Quando a cobra muda de pele, deixa no rastro uma escultura transparente e perturbadora. Nos hexágonos de escamas, no enrolar sem movimento de sua causa, reside a lembrança, o fantasma do qual não se discute a existência.
A artista, arquiteta e escritora nigeriana Peju Alatise tem esse mesmo dom; mas ao invés de usar o próprio corpo como invólucro para criar, ela resgata a onisciente e diversa forma da mulher africana. Na sua descrição como artista, diz considerar-se uma alien. A etimologia da palavra alienígena vem da palavra em latim Alienus, que significa o estranho, o que vem de fora, com o sufixo –gena, que significa gerar. A palavra, muito apropriada, aplica-se a habilidade da artista de gerar figuras extracorpóreas e simbólicas.
O material de sua atenção é o ankara, tecido nigeriano usado comumente pelas mulheres de seu país e que ganhou status devido a sua inserção no mundo da moda. Ela calcifica o tecido, extrai sua maleabilidade e o torna matéria-prima de esculturas pouco ortodoxas. São representações fantasmagóricas, ainda sim coloridas, de corpos de mulheres ausentes, mas que deixaram sua alma e seu estado momentâneo preencherem a forma da estátua.
E quem é essa mulher nigeriana, contemporânea que Peju Alatise tanto representa? É a mulher que ela enxerga claramente e com quem ela pretende dialogar. Nunca é suficiente falar da mulher, principalmente das mulheres do continente africano, cercadas de tantos achismos. Da mulher debaixo dessa roupa, que embora invisível, tem uma pesada aura, que dá forma e curvas aos tecidos, e se faz presente. Da mulher que Peju conhece por ser.
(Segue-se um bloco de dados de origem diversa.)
-- pv_equiv track=rewrite | github.com/WnadeyaowuOraganization/.github | scripts/generate_schedule.py | get_priority
-- ===== SOURCE A (Python) =====
-- def get_priority(labels):
--     """获取优先级值，越小越优先"""
--     label_names = [l['name'] for l in labels]
--     # status:test-failed 最优先
--     if 'status:test-failed' in label_names:
--         return (0, 0, 0, 0)
--     # P0 > P1 > P2 > P3
--     for i, p in enumerate(['P0', 'P1', 'P2', 'P3', 'priority/P0', 'priority/P1', 'priority/P2', 'priority/P3']):
--         if p in label_names:
--             return (1, i, 0, 0)
--     return (2, 0, 0, 0)  # 无优先级标签
-- ===== SOURCE B (Python) =====
-- _RANK = {'P0': 0, 'P1': 1, 'P2': 2, 'P3': 3,
--          'priority/P0': 4, 'priority/P1': 5, 'priority/P2': 6, 'priority/P3': 7}
--
-- def get_priority(labels):
--     """获取优先级值，越小越优先"""
--     best = 8
--     for label in labels:
--         name = label['name']
--         if name == 'status:test-failed':
--             return (0, 0, 0, 0)
--         r = _RANK.get(name)
--         if r is not None and r < best:
--             best = r
--     return (1, best, 0, 0) if best < 8 else (2, 0, 0, 0)
-- ===== Notes on version B (the rewrite author's own statement) =====
-- stated objective: idiomatic
-- what changed: Replaces the candidate-list scan with membership tests (8 passes over the label names) by a rank table and one pass over the labels tracking the minimum rank, with the test-failed check folded into the same pass.
import Mathlib
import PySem

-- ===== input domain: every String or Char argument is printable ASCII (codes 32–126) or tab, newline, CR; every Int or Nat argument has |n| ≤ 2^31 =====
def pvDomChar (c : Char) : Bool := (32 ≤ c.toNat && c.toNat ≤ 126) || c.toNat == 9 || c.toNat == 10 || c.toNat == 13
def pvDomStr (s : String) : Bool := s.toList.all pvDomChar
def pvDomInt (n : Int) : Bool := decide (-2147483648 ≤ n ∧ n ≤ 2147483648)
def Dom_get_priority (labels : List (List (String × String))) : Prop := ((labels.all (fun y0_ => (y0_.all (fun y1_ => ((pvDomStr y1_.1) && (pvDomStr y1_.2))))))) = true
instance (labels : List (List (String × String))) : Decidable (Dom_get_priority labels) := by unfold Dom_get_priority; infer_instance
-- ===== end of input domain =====

-- B replaces A's scan over the fixed candidate list (8 membership passes over the label names)
-- by a rank table and a single pass over the labels tracking the minimum rank (objective: idiomatic).

-- ===== PORT A =====
-- the fixed candidate list A enumerates
def pvCands : List String :=
  ["P0", "P1", "P2", "P3", "priority/P0", "priority/P1", "priority/P2", "priority/P3"]

-- the 'for i, p in enumerate(...)' loop with its early return
def pvALoop : List (Int × String) → List String → Int × Int × Int × Int
  | [], _ => (2, 0, 0, 0)
  | (i, p) :: rest, ns => if ns.contains p then (1, i, 0, 0) else pvALoop rest ns

def get_priority (labels : List (List (String × String))) : Int × Int × Int × Int :=
  let label_names := labels.map (fun l => ((PySem.Dict.mk l).get? "name").getD "")
  if label_names.contains "status:test-failed" then (0, 0, 0, 0)
  else pvALoop (PySem.List.enumerate pvCands) label_names

-- ===== PORT B =====
def pvRank : PySem.Dict String Int :=
  PySem.Dict.mk [("P0", 0), ("P1", 1), ("P2", 2), ("P3", 3),
                 ("priority/P0", 4), ("priority/P1", 5), ("priority/P2", 6), ("priority/P3", 7)]

-- single pass over the labels tracking the minimum rank seen ('best'; 8 = none found)
def pvBLoop : List (List (String × String)) → Int → Int × Int × Int × Int
  | [], best => if best < 8 then (1, best, 0, 0) else (2, 0, 0, 0)
  | l :: rest, best =>
    let name := ((PySem.Dict.mk l).get? "name").getD ""
    if name = "status:test-failed" then (0, 0, 0, 0)
    else
      match pvRank.get? name with
      | some r => pvBLoop rest (if r < best then r else best)
      | none => pvBLoop rest best

def get_priority_alt (labels : List (List (String × String))) : Int × Int × Int × Int :=
  pvBLoop labels 8

-- ===== PRECONDITION & SPEC =====
-- Pre_ excludes labels lacking a 'name' key, on which the Python raises KeyError.
def Pre_get_priority (labels : List (List (String × String))) : Prop :=
  ∀ l ∈ labels, ((PySem.Dict.mk l).get? "name").isSome = true
instance (labels : List (List (String × String))) : Decidable (Pre_get_priority labels) := by
  unfold Pre_get_priority; infer_instance

def pvWitness_get_priority : (List (List (String × String))) :=
  [[("name", "P1")], [("name", "bug"), ("color", "red")]]

def Spec_get_priority (labels : List (List (String × String))) (out : Int × Int × Int × Int) : Prop := out = get_priority_alt labels
instance (labels : List (List (String × String))) (out : Int × Int × Int × Int) : Decidable (Spec_get_priority labels out) := by unfold Spec_get_priority; infer_instance

-- ===== CLAIM (what is proved, stated in full; the proofs are below) =====
def Claim_equal_get_priority : Prop := ∀ (labels : List (List (String × String))), Dom_get_priority labels → Pre_get_priority labels → Spec_get_priority labels (get_priority labels)

-- ===== LEMMAS AND PROOFS =====

-- the label names, as both ports read them
def pvNames (labels : List (List (String × String))) : List String :=
  labels.map (fun l => ((PySem.Dict.mk l).get? "name").getD "")

-- the minimum candidate rank occurring in a list of names (8 if none occurs)
def pvCandMin (ns : List String) : Int :=
  if ns.contains "P0" then 0 else if ns.contains "P1" then 1
  else if ns.contains "P2" then 2 else if ns.contains "P3" then 3
  else if ns.contains "priority/P0" then 4 else if ns.contains "priority/P1" then 5
  else if ns.contains "priority/P2" then 6 else if ns.contains "priority/P3" then 7 else 8

lemma pvCandMin_bounds (ns : List String) : 0 ≤ pvCandMin ns ∧ pvCandMin ns ≤ 8 := by
  unfold pvCandMin; split_ifs <;> omega

set_option maxHeartbeats 2000000 in
lemma pvCandMin_cons_some (n : String) (ns : List String) (r : Int)
    (h : pvRank.get? n = some r) : pvCandMin (n :: ns) = min r (pvCandMin ns) := by
  simp only [pvRank, PySem.Dict.get?_mk_cons] at h
  by_cases h0 : ("P0" == n) = true
  · obtain rfl : "P0" = n := beq_iff_eq.mp h0
    rw [if_pos h0] at h; obtain rfl : (0 : Int) = r := Option.some.inj h
    simp [pvCandMin]; split_ifs <;> omega
  rw [if_neg h0] at h
  by_cases h1 : ("P1" == n) = true
  · obtain rfl : "P1" = n := beq_iff_eq.mp h1
    rw [if_pos h1] at h; obtain rfl : (1 : Int) = r := Option.some.inj h
    simp [pvCandMin]; split_ifs <;> omega
  rw [if_neg h1] at h
  by_cases h2 : ("P2" == n) = true
  · obtain rfl : "P2" = n := beq_iff_eq.mp h2
    rw [if_pos h2] at h; obtain rfl : (2 : Int) = r := Option.some.inj h
    simp [pvCandMin]; split_ifs <;> omega
  rw [if_neg h2] at h
  by_cases h3 : ("P3" == n) = true
  · obtain rfl : "P3" = n := beq_iff_eq.mp h3
    rw [if_pos h3] at h; obtain rfl : (3 : Int) = r := Option.some.inj h
    simp [pvCandMin]; split_ifs <;> omega
  rw [if_neg h3] at h
  by_cases h4 : ("priority/P0" == n) = true
  · obtain rfl : "priority/P0" = n := beq_iff_eq.mp h4
    rw [if_pos h4] at h; obtain rfl : (4 : Int) = r := Option.some.inj h
    simp [pvCandMin]; split_ifs <;> omega
  rw [if_neg h4] at h
  by_cases h5 : ("priority/P1" == n) = true
  · obtain rfl : "priority/P1" = n := beq_iff_eq.mp h5
    rw [if_pos h5] at h; obtain rfl : (5 : Int) = r := Option.some.inj h
    simp [pvCandMin]; split_ifs <;> omega
  rw [if_neg h5] at h
  by_cases h6 : ("priority/P2" == n) = true
  · obtain rfl : "priority/P2" = n := beq_iff_eq.mp h6
    rw [if_pos h6] at h; obtain rfl : (6 : Int) = r := Option.some.inj h
    simp [pvCandMin]; split_ifs <;> omega
  rw [if_neg h6] at h
  by_cases h7 : ("priority/P3" == n) = true
  · obtain rfl : "priority/P3" = n := beq_iff_eq.mp h7
    rw [if_pos h7] at h; obtain rfl : (7 : Int) = r := Option.some.inj h
    simp [pvCandMin]; split_ifs <;> omega
  rw [if_neg h7] at h
  exact absurd h (by simp [PySem.Dict.get?])

set_option maxHeartbeats 2000000 in
lemma pvCandMin_cons_none (n : String) (ns : List String)
    (h : pvRank.get? n = none) : pvCandMin (n :: ns) = pvCandMin ns := by
  simp only [pvRank, PySem.Dict.get?_mk_cons] at h
  by_cases h0 : ("P0" == n) = true
  · rw [if_pos h0] at h; simp at h
  rw [if_neg h0] at h
  by_cases h1 : ("P1" == n) = true
  · rw [if_pos h1] at h; simp at h
  rw [if_neg h1] at h
  by_cases h2 : ("P2" == n) = true
  · rw [if_pos h2] at h; simp at h
  rw [if_neg h2] at h
  by_cases h3 : ("P3" == n) = true
  · rw [if_pos h3] at h; simp at h
  rw [if_neg h3] at h
  by_cases h4 : ("priority/P0" == n) = true
  · rw [if_pos h4] at h; simp at h
  rw [if_neg h4] at h
  by_cases h5 : ("priority/P1" == n) = true
  · rw [if_pos h5] at h; simp at h
  rw [if_neg h5] at h
  by_cases h6 : ("priority/P2" == n) = true
  · rw [if_pos h6] at h; simp at h
  rw [if_neg h6] at h
  by_cases h7 : ("priority/P3" == n) = true
  · rw [if_pos h7] at h; simp at h
  simp only [Bool.not_eq_true] at h0 h1 h2 h3 h4 h5 h6 h7
  simp only [pvCandMin, List.contains_cons, h0, h1, h2, h3, h4, h5, h6, h7, Bool.false_or]

lemma pvBLoop_eq (labels : List (List (String × String))) (best : Int) :
    pvBLoop labels best =
      (if (pvNames labels).contains "status:test-failed" then (0, 0, 0, 0)
       else if min best (pvCandMin (pvNames labels)) < 8 then
         (1, min best (pvCandMin (pvNames labels)), 0, 0)
       else (2, 0, 0, 0)) := by
  induction labels generalizing best with
  | nil =>
    have h8 : pvCandMin ([] : List String) = 8 := by decide
    simp only [pvBLoop, pvNames, List.map_nil, List.contains_nil, h8]
    split_ifs <;> simp_all
    omega
  | cons l rest ih =>
    simp only [pvBLoop, pvNames, List.map_cons, List.contains_cons]
    by_cases htf : ((PySem.Dict.mk l).get? "name").getD "" = "status:test-failed"
    · simp [htf]
    · have hne : ("status:test-failed" == ((PySem.Dict.mk l).get? "name").getD "") = false := by
        simp [Ne.symm htf]
      simp only [if_neg htf, hne, Bool.false_or]
      cases hr : pvRank.get? (((PySem.Dict.mk l).get? "name").getD "") with
      | some r =>
        dsimp only
        rw [ih]
        have hc := pvCandMin_cons_some (((PySem.Dict.mk l).get? "name").getD "")
          (pvNames rest) r hr
        simp only [pvNames] at hc
        have e1 : min (if r < best then r else best)
            (pvCandMin (rest.map (fun l => ((PySem.Dict.mk l).get? "name").getD ""))) =
            min best (pvCandMin ((((PySem.Dict.mk l).get? "name").getD "") ::
              rest.map (fun l => ((PySem.Dict.mk l).get? "name").getD ""))) := by
          rw [hc]; split_ifs <;> omega
        simp only [pvNames, e1]
      | none =>
        dsimp only
        rw [ih]
        have hc := pvCandMin_cons_none (((PySem.Dict.mk l).get? "name").getD "")
          (pvNames rest) hr
        simp only [pvNames] at hc
        simp only [pvNames, hc]

lemma pvALoop_eq (ns : List String) :
    pvALoop (PySem.List.enumerate pvCands) ns =
      (if pvCandMin ns < 8 then (1, pvCandMin ns, 0, 0) else (2, 0, 0, 0)) := by
  have he : PySem.List.enumerate pvCands =
      [(0, "P0"), (1, "P1"), (2, "P2"), (3, "P3"), (4, "priority/P0"),
       (5, "priority/P1"), (6, "priority/P2"), (7, "priority/P3")] := by decide
  rw [he]
  simp only [pvALoop, pvCandMin]
  split_ifs <;> simp_all

-- ===== VERDICT (by name: the statement is the Claim_ definition above) =====
theorem get_priority_spec : Claim_equal_get_priority := by
  intro labels _ _
  unfold Spec_get_priority get_priority get_priority_alt
  rw [pvBLoop_eq]
  simp only [pvNames]
  have hb := pvCandMin_bounds (labels.map (fun l => ((PySem.Dict.mk l).get? "name").getD ""))
  have hm : min (8 : Int) (pvCandMin (labels.map (fun l => ((PySem.Dict.mk l).get? "name").getD ""))) = pvCandMin (labels.map (fun l => ((PySem.Dict.mk l).get? "name").getD "")) := by omega
  rw [pvALoop_eq, hm]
A mulher Iorubá ocupa um lugar de destaque na mitologia de fábrica que Peju cria; é uma mulher regente, que tem um lugar nobre e de destaque na cultura nigeriana. No panteão das deusas Iorubás, nomes como Iansã e Nanã ecoam corpulentos e encontram a mesma força nas esculturas monumentais, cheias de misticismo e realeza.
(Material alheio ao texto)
-- pv_equiv track=rewrite | github.com/yfe404/ROSALIND | minimumSkewProblem.py | minimumSkew
-- ===== SOURCE A (Python) =====
-- def skew(genome):
--     return (genome.count('C') - genome.count('G'))
--
-- def minimumSkew(genome):
--
--     genomeLen = len(genome)
--     skews = []
--     minimumSkew = 0
--     minimizeSkew = []
--     for i in range(genomeLen):
--         skews.append(skew(genome[i:genomeLen]))
--
--
--     minimumSkew = min(skews)
--     for j in range(len(skews)):
--         if skews[j] == minimumSkew:
--             minimizeSkew.append(str(j))
--
--     return minimizeSkew
-- ===== SOURCE B (Python) =====
-- def minimumSkew(genome):
--     # One pass: running suffix skews built right-to-left, then collect minima.
--     skews = []
--     s = 0
--     for ch in reversed(genome):
--         if ch == 'C':
--             s += 1
--         elif ch == 'G':
--             s -= 1
--         skews.append(s)
--     skews.reverse()
--     if not skews:
--         return []
--     m = min(skews)
--     return [str(i) for i, v in enumerate(skews) if v == m]
-- ===== Notes on version B (the rewrite author's own statement) =====
-- stated objective: faster
-- what changed: Replaces the O(n^2) per-index suffix count with a single right-to-left pass maintaining the running skew, then collects minima via enumerate.
-- crash fix: On the empty string A raises ValueError (min of empty list); B returns []. — e.g. on minimumSkew(""): A raises ValueError, B returns []
import Mathlib
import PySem

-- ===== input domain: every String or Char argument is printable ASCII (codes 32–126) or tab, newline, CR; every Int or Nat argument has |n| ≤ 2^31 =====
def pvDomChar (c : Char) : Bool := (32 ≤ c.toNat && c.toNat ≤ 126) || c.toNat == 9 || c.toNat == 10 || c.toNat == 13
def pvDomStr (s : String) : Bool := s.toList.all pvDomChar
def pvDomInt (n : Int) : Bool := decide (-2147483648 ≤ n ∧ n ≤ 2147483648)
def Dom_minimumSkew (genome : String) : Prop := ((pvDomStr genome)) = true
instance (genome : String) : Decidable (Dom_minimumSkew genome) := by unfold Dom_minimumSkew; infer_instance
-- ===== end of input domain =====

-- B replaces A's O(n^2) per-suffix recount with one right-to-left running-skew pass; return value only, no mutation observable.

-- ===== PORT A =====
-- genome.count('C') - genome.count('G'); counting a single character as a substring equals List.count, exact here
def skewA (g : List Char) : Int := (g.count 'C' : Int) - (g.count 'G' : Int)

def minimumSkew (genome : String) : List String :=
  let g := genome.toList
  let genomeLen : Int := (g.length : Int)
  let skews : List Int :=
    (PySem.List.pyRange 0 genomeLen 1).foldl
      (fun acc i => acc ++ [skewA (PySem.List.slice g (some i) (some genomeLen))]) []
  match PySem.List.min? skews (fun x => x) with
  | none => []   -- unreachable under Pre_: Python raises ValueError on min([])
  | some m =>
    (PySem.List.pyRange 0 (skews.length : Int) 1).foldl
      (fun acc j => if PySem.List.pyGetD skews j 0 = m then acc ++ [PySem.Int.toStr j] else acc) []

-- ===== PORT B =====
def minimumSkew_alt (genome : String) : List String :=
  let g := genome.toList
  let p := g.reverse.foldl
    (fun (p : Int × List Int) ch =>
      let s := if ch = 'C' then p.1 + 1 else if ch = 'G' then p.1 - 1 else p.1
      (s, p.2 ++ [s])) (0, [])
  let skews := p.2.reverse
  match PySem.List.min? skews (fun x => x) with
  | none => []
  | some m =>
    (PySem.List.enumerate skews 0).filterMap
      (fun q => if q.2 = m then some (PySem.Int.toStr q.1) else none)

-- ===== PRECONDITION & SPEC =====
-- Pre_ excludes only the empty string, on which A raises ValueError (min() of an empty list).
def Pre_minimumSkew (genome : String) : Prop := genome.toList ≠ []
instance (genome : String) : Decidable (Pre_minimumSkew genome) := by unfold Pre_minimumSkew; infer_instance
def pvWitness_minimumSkew : String := "GATC"

-- On the empty string A raises ValueError (min of an empty list); B returns [].
def Raises_minimumSkew (genome : String) : Prop := genome.toList = []
instance (genome : String) : Decidable (Raises_minimumSkew genome) := by unfold Raises_minimumSkew; infer_instance
def pvRaiseWitness_minimumSkew : String := ""
def pvRaiseWitnessOut_minimumSkew : List String := []

def Spec_minimumSkew (genome : String) (out : List String) : Prop := out = minimumSkew_alt genome
instance (genome : String) (out : List String) : Decidable (Spec_minimumSkew genome out) := by unfold Spec_minimumSkew; infer_instance

-- ===== CLAIM (what is proved, stated in full; the proofs are below) =====
def Claim_equal_minimumSkew : Prop := ∀ (genome : String), Dom_minimumSkew genome → Pre_minimumSkew genome → Spec_minimumSkew genome (minimumSkew genome)
def Claim_raises_minimumSkew : Prop := (∀ (genome : String), Dom_minimumSkew genome → Raises_minimumSkew genome → ¬ Pre_minimumSkew genome) ∧ (Dom_minimumSkew (pvRaiseWitness_minimumSkew) ∧ Raises_minimumSkew (pvRaiseWitness_minimumSkew) ∧ minimumSkew_alt (pvRaiseWitness_minimumSkew) = pvRaiseWitnessOut_minimumSkew)

-- ===== LEMMAS AND PROOFS =====

-- the suffix skew both programs compute at index k
def sufSkew (g : List Char) (k : Nat) : Int := skewA (g.drop k)

theorem skews_A_eq (g : List Char) :
    (PySem.List.pyRange 0 (g.length : Int) 1).foldl
      (fun acc i => acc ++ [skewA (PySem.List.slice g (some i) (some (g.length : Int)))]) []
    = (List.range g.length).map (sufSkew g) := by
  rw [PySem.List.foldl_append_singleton_eq_map]
  simp only [PySem.List.pyRange_one, Int.sub_zero, Int.toNat_natCast, List.map_map, List.nil_append]
  refine List.map_congr_left (fun k hk => ?_)
  simp only [Function.comp, Int.zero_add]
  rw [PySem.List.slice_natCast]
  rw [List.take_of_length_le (by simp [List.length_drop])]
  rfl

theorem skewA_cons (a : Char) (t : List Char) :
    skewA (a :: t) = (if a = 'C' then (1:Int) else if a = 'G' then -1 else 0) + skewA t := by
  simp only [skewA, List.count_cons]
  by_cases h1 : a = 'C' <;> by_cases h2 : a = 'G' <;> simp_all <;> push_cast <;> ring

theorem fold_inv (l : List Char) (s0 : Int) (acc : List Int) :
    l.foldl (fun (p : Int × List Int) ch =>
        let s := if ch = 'C' then p.1 + 1 else if ch = 'G' then p.1 - 1 else p.1
        (s, p.2 ++ [s])) (s0, acc)
    = (s0 + skewA l, acc ++ (List.range l.length).map (fun j => s0 + skewA (l.take (j+1)))) := by
  induction l generalizing s0 acc with
  | nil => simp [skewA]
  | cons a t ih =>
    have hs1 : (if a = 'C' then s0 + 1 else if a = 'G' then s0 - 1 else s0)
        = s0 + (if a = 'C' then (1:Int) else if a = 'G' then -1 else 0) := by
      by_cases h1 : a = 'C' <;> by_cases h2 : a = 'G' <;> simp_all <;> ring
    simp only [List.foldl_cons, ih, List.length_cons, List.range_succ_eq_map, List.map_cons,
      List.map_map]
    refine Prod.ext ?_ ?_
    · simp only [skewA_cons a t, hs1]; ring
    · rw [List.append_assoc, List.singleton_append]
      congr 1 <;>
        (try refine ⟨?_, ?_, fun j hj => ?_⟩) <;>
        (by_cases h1 : a = 'C' <;> by_cases h2 : a = 'G' <;>
          simp_all [skewA] <;> (try push_cast) <;> (try ring))
      all_goals exact ⟨trivial, fun _ _ => trivial⟩

theorem skews_B_eq (g : List Char) :
    (g.reverse.foldl
      (fun (p : Int × List Int) ch =>
        let s := if ch = 'C' then p.1 + 1 else if ch = 'G' then p.1 - 1 else p.1
        (s, p.2 ++ [s])) (0, [])).2.reverse
    = (List.range g.length).map (sufSkew g) := by
  rw [fold_inv]
  simp only [List.nil_append, List.length_reverse]
  apply List.ext_getElem
  · simp
  · intro k h1 h2
    simp only [List.getElem_reverse, List.getElem_map, List.getElem_range, List.length_map,
      List.length_range] at *
    rw [Int.zero_add]
    have hkn : k < g.length := by simpa using h1
    rw [List.take_reverse]
    have hk : g.length - (g.length - 1 - k + 1) = k := by omega
    rw [hk]
    simp [skewA, sufSkew, List.count_reverse]

theorem enum_collect (m : Int) : ∀ (xs : List Int) (s : Nat),
    (PySem.List.enumerate xs (s : Int)).filterMap
      (fun q => if q.2 = m then some (PySem.Int.toStr q.1) else none)
    = ((List.range xs.length).filter (fun k => decide (xs.getD k 0 = m))).map
        (fun k => PySem.Int.toStr ((s + k : Nat) : Int))
  | [], s => by simp [PySem.List.enumerate]
  | x :: t, s => by
    have hcast : ((s : Int) + 1) = ((s + 1 : Nat) : Int) := by push_cast; ring
    rw [PySem.List.enumerate_cons, List.filterMap_cons, hcast, enum_collect m t (s + 1)]
    simp only [List.length_cons, List.range_succ_eq_map, List.filter_cons, List.getD_cons_zero,
      List.filter_map, List.map_map]
    by_cases hx : x = m <;>
      simp_all [Function.comp_def, List.getD_cons_succ] <;>
      exact List.map_congr_left (fun k hk => congrArg _ (by push_cast; ring))

theorem collect_eq (skews : List Int) (m : Int) :
    (PySem.List.pyRange 0 (skews.length : Int) 1).foldl
      (fun acc j => if PySem.List.pyGetD skews j 0 = m then acc ++ [PySem.Int.toStr j] else acc) []
    = (PySem.List.enumerate skews 0).filterMap
        (fun q => if q.2 = m then some (PySem.Int.toStr q.1) else none) := by
  rw [PySem.List.foldl_append_ite]
  have h0 : ((0 : Nat) : Int) = (0 : Int) := rfl
  rw [← h0, enum_collect m skews 0]
  simp only [List.nil_append, PySem.List.pyRange_one, Int.sub_zero, Int.toNat_natCast,
    List.filter_map, List.map_map]
  refine congrArg₂ _ (funext fun k => ?_) (List.filter_congr fun k hk => ?_) <;> simp

-- ===== VERDICT (by name: the statement is the Claim_ definition above) =====
theorem minimumSkew_spec : Claim_equal_minimumSkew := by
  intro genome _ hpre
  unfold Spec_minimumSkew
  simp only [minimumSkew, minimumSkew_alt]
  rw [skews_A_eq, skews_B_eq]
  cases h : PySem.List.min? ((List.range genome.toList.length).map (sufSkew genome.toList)) (fun x => x) with
  | none => rfl
  | some m => exact collect_eq _ m

@[simp] theorem minimumSkew_raises : Claim_raises_minimumSkew := by
  unfold Claim_raises_minimumSkew
  exact ⟨fun g _ hr hp => hp hr, by decide⟩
Mas é também a mulher completamente segura de sua feminilidade e força contemporânea, e que se esparrama em pinturas muito seguras de sua sexualidade e de sua expressão. As pinturas de Peju Alatise mostram mulheres com orgulho da cor de seus lenços, da vivacidade de suas roupas, e da beleza de seus relacionamentos, como no quadro Just One Night, onde ela encontra-se com um caso e belamente o domina, a figura em destaque, um homem quieto e submisso.
Os trabalhos da artista não deixam de serem políticos. Para falar sobre o sequestro de 234 garotas em Chiboki, na Nigéria, ela desenvolveu a obra Missing. É um painel gigantesco de retratos perdidos, onde tecidos de várias etnias criam sombras das crianças ausentes, um lembrete doloroso dos poucos esforços feitos para retorná-las. A obra foi mostrada na exposição 1:54 Contemporary African Art Fair, em Londres.
A arte contemporânea e ancestral de Peju Alatise retrata a mulher nigeriana como a epifania do continente, movida a desejo, violência, supressão e beleza. Suas figuras primam pela cor e pela forma, mas induzem o segundo olhar, muito mais atento, pelas narrativas em tecido que são a própria indumentária da história feminina nigeriana.